Servidora do Cabo denuncia caso de racismo institucional

Coordenadora do CRAS do município é candomblecista e se tornou alvo de denúncia ao Ministério Público por utilizar artefatos da sua religião

por Vitória Silva sab, 25/09/2021 - 12:33
Reprodução/Instagram Elayne Viana, coordenadora do CRAS Vila Roca, no Cabo de Santo Agostinho Reprodução/Instagram

Denunciando intolerância religiosa e racismo institucional, uma servidora pública do município do Cabo de Santo Agostinho, no Grande Recife, foi às redes sociais relatar que descobriu ser alvo de denúncia ao Ministério Público de Pernambuco (MPPE), na última quarta-feira (22). Elayne Viana, de 31 anos, que é psicóloga e coordenadora do Centro de Referência em Assistência Social (CRAS) Vila Roca e candomblecista, foi denunciada por “fazer rituais da sua religião” no ambiente de trabalho, durante o expediente. 

Na queixa, foi anexada uma foto de Viana, na qual ela aparece utilizando o turbante e uma guia.

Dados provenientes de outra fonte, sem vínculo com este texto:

theorem pvFoldlSum (N : ℕ) (c : Int → Int) (a : Int) :
    (PySem.List.pyRange 0 (N : Int) 1).foldl (fun acc k => acc + c k) a
      = a + ∑ k ∈ Finset.range N, c (k : Int) := by
  induction N generalizing a with
  | zero => simp [PySem.List.pyRange_one_eq_nil]
  | succ n ih =>
      have h : ((n + 1 : ℕ) : Int) = (n : Int) + 1 := by push_cast; ring
      rw [h, PySem.List.pyRange_one_succ_right (by positivity), List.foldl_append, ih,
        Finset.sum_range_succ]
      simp; ring

theorem pvFoldlExt {α β : Type} (f g : β → α → β) (h : ∀ acc x, f acc x = g acc x)
    (l : List α) (a : β) : l.foldl f a = l.foldl g a := by
  have : f = g := by funext acc x; exact h acc x
  rw [this]

theorem pvSumMap (l : List String) (F : String → Int) :
    (l.map F).sum = ∑ i ∈ Finset.range l.length, F (l.getD i "") := by
  induction l with
  | nil => simp
  | cons x xs ih =>
      rw [List.map_cons, List.sum_cons, ih, List.length_cons, Finset.sum_range_succ']
      simp only [List.getD_cons_succ, List.getD_cons_zero]
      ring

-- the 1-D counting identity: per-cell neighbour tests = boundary cells + X-O transitions
theorem pvLineCount (f : ℕ → Char) (n : ℕ) (hn : 0 < n) :
    (∑ j ∈ Finset.range n, (if f j = 'X' then
        ((if j = 0 ∨ f (j - 1) = 'O' then (1 : Int) else 0)
          + (if j = n - 1 ∨ f (j + 1) = 'O' then 1 else 0)) else 0))
      = (if f 0 = 'X' then 1 else 0) + (if f (n - 1) = 'X' then 1 else 0)
        + ∑ j ∈ Finset.range (n - 1), pvPairC (f j) (f (j + 1)) := by
  obtain ⟨k, rfl⟩ : ∃ k, n = k + 1 := ⟨n - 1, by omega⟩
  simp only [Nat.add_sub_cancel]
  have split : ∀ j : ℕ, (if f j = 'X' then
        ((if j = 0 ∨ f (j - 1) = 'O' then (1 : Int) else 0)
          + (if j = k ∨ f (j + 1) = 'O' then 1 else 0)) else 0)
      = (if f j = 'X' then (if j = 0 ∨ f (j - 1) = 'O' then (1 : Int) else 0) else 0)
        + (if f j = 'X' then (if j = k ∨ f (j + 1) = 'O' then (1 : Int) else 0) else 0) := by
    intro j; split_ifs <;> ring
  rw [Finset.sum_congr rfl (fun j _ => split j), Finset.sum_add_distrib]
  have hS1 : (∑ j ∈ Finset.range (k + 1),
      (if f j = 'X' then (if j = 0 ∨ f (j - 1) = 'O' then (1 : Int) else 0) else 0))
      = (if f 0 = 'X' then 1 else 0)
        + ∑ j ∈ Finset.range k, (if f (j + 1) = 'X' ∧ f j = 'O' then (1 : Int) else 0) := by
    rw [Finset.sum_range_succ']
    have h0 : (if f 0 = 'X' then (if (0 : ℕ) = 0 ∨ f (0 - 1) = 'O' then (1 : Int) else 0) else 0)
        = (if f 0 = 'X' then 1 else 0) := by simp
    rw [h0]
    have ht : ∀ j : ℕ, (if f (j + 1) = 'X' then (if j + 1 = 0 ∨ f (j + 1 - 1) = 'O' then (1 : Int) else 0) else 0)
        = (if f (j + 1) = 'X' ∧ f j = 'O' then 1 else 0) := by
      intro j; simp only [Nat.add_sub_cancel, Nat.succ_ne_zero, false_or]
      split_ifs <;> simp_all
    rw [Finset.sum_congr rfl (fun j _ => ht j)]; ring
  have hS2 : (∑ j ∈ Finset.range (k + 1),
      (if f j = 'X' then (if j = k ∨ f (j + 1) = 'O' then (1 : Int) else 0) else 0))
      = (if f k = 'X' then 1 else 0)
        + ∑ j ∈ Finset.range k, (if f j = 'X' ∧ f (j + 1) = 'O' then (1 : Int) else 0) := by
    rw [Finset.sum_range_succ]
    have hk : (if f k = 'X' then (if k = k ∨ f (k + 1) = 'O' then (1 : Int) else 0) else 0)
        = (if f k = 'X' then 1 else 0) := by simp
    rw [hk]
    have ht : ∀ j ∈ Finset.range k, (if f j = 'X' then (if j = k ∨ f (j + 1) = 'O' then (1 : Int) else 0) else 0)
        = (if f j = 'X' ∧ f (j + 1) = 'O' then 1 else 0) := by
      intro j hj
      have : j ≠ k := by simp at hj; omega
      split_ifs <;> simp_all
    rw [Finset.sum_congr rfl ht]; ring
  rw [hS1, hS2]
  have hp : ∀ j : ℕ, pvPairC (f j) (f (j + 1))
      = (if f j = 'X' ∧ f (j + 1) = 'O' then (1 : Int) else 0)
        + (if f (j + 1) = 'X' ∧ f j = 'O' then (1 : Int) else 0) := by
    intro j
    unfold pvPairC
    by_cases h1 : f j = 'X' ∧ f (j + 1) = 'O'
    · have h2 : ¬(f j = 'O' ∧ f (j + 1) = 'X') := by
        rintro ⟨ha, -⟩; rw [h1.1] at ha; exact absurd ha (by decide)
      have h3 : ¬(f (j + 1) = 'X' ∧ f j = 'O') := fun h => h2 ⟨h.2, h.1⟩
      simp [h1]
    · by_cases h2 : f j = 'O' ∧ f (j + 1) = 'X'
      · have h3 : f (j + 1) = 'X' ∧ f j = 'O' := ⟨h2.2, h2.1⟩
        simp [h2]
      · have h3 : ¬(f (j + 1) = 'X' ∧ f j = 'O') := fun h => h2 ⟨h.2, h.1⟩
        simp [h1, h2, h3]
  rw [Finset.sum_congr rfl (fun j _ => hp j), Finset.sum_add_distrib]
  ring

A guia é um colar utilizado pelos filhos (abiãs) de um determinado ilê ou casa de candomblé, e que representa o orixá “guia” de determinada pessoa de fé. No Brasil, a liberdade de culto e expressão é direito constitucional garantido, acobertado também através da Lei 9.459/2007 de Intolerância Religiosa. 

LeiaJá teve acesso ao documento que formalizou a denúncia ao MPPE. O denunciante solicitou anonimato, justificando que é uma pessoa que trabalha no CRAS. A priori, a denúncia foi feita somente à ouvidoria do órgão, mas no dia seguinte a gerente de Elayne soube do pedido ao MP. 

“A coordenadora Elaine, do CRAS VILA ROCA, no município do Cabo de Santo Agostinho, tem feito no ambiente de trabalho e no horário de trabalho rituais de sua religião. Sempre compostos por velas, incensos, imagens, flores. Não suportamos mais. E isso quando se encontra no local. A mesma nunca cumpriu horário de trabalho, nem de chegada, nem de saída, muitas vezes quando vai para o almoço não retorna. Um absurdo”, diz a queixa. Elayne nega qualquer comportamento inadequado além da manifestação individual de sua fé.

Elayne Viana, de 31 anos, alega ser vítima de racismo institucional. Foto: Reprodução/Instagram

Também ex-presidente do Conselho de Igualdade Social do Cabo, a denunciada afirma estar ciente dos próprios direitos e também possuir articulação com o Movimento Negro de Pernambuco. Elayne, já sob orientação, deve argumentar racismo na resposta ao Ministério Público, que deve ser feita pela Secretaria de Programas Sociais do município, dentro de um mês. “Me informaram que vão construir uma resposta ao MP, dentro do prazo de 30 dias, e a resposta que será construída será com base na intolerância religiosa e racismo institucional”, contou Elayne ao LeiaJá.  

E continuou: “É um caso explícito de racismo institucional, religioso e intolerância religiosa. Até quando nós de comunidades tradicionais vamos precisar passar por isso? Começa com uma denúncia e depois levamos uma pedrada na rua. Isso quando não morremos”. 

LeiaJá entrou em contato com a Prefeitura do Cabo de Santo Agostinho no sábado (25), para entender como a gestão deve se manifestar em seu retorno à denúncia; e também com o Ministério Público de Pernambuco (MPPE), em busca de um esclarecimento sobre como as questões de manifestação religiosa dos servidores públicos do estado são cobradas, uma vez que a denúncia foi aceita pela instituição.

O MPPE respondeu que "a manifestação encontra-se na Promotoria de Justiça na Defesa do Patrimônio Público do Cabo de Santo Agostinho porque a questão apresentada diz respeito a possíveis faltas funcionais por descumprimento da carga horária".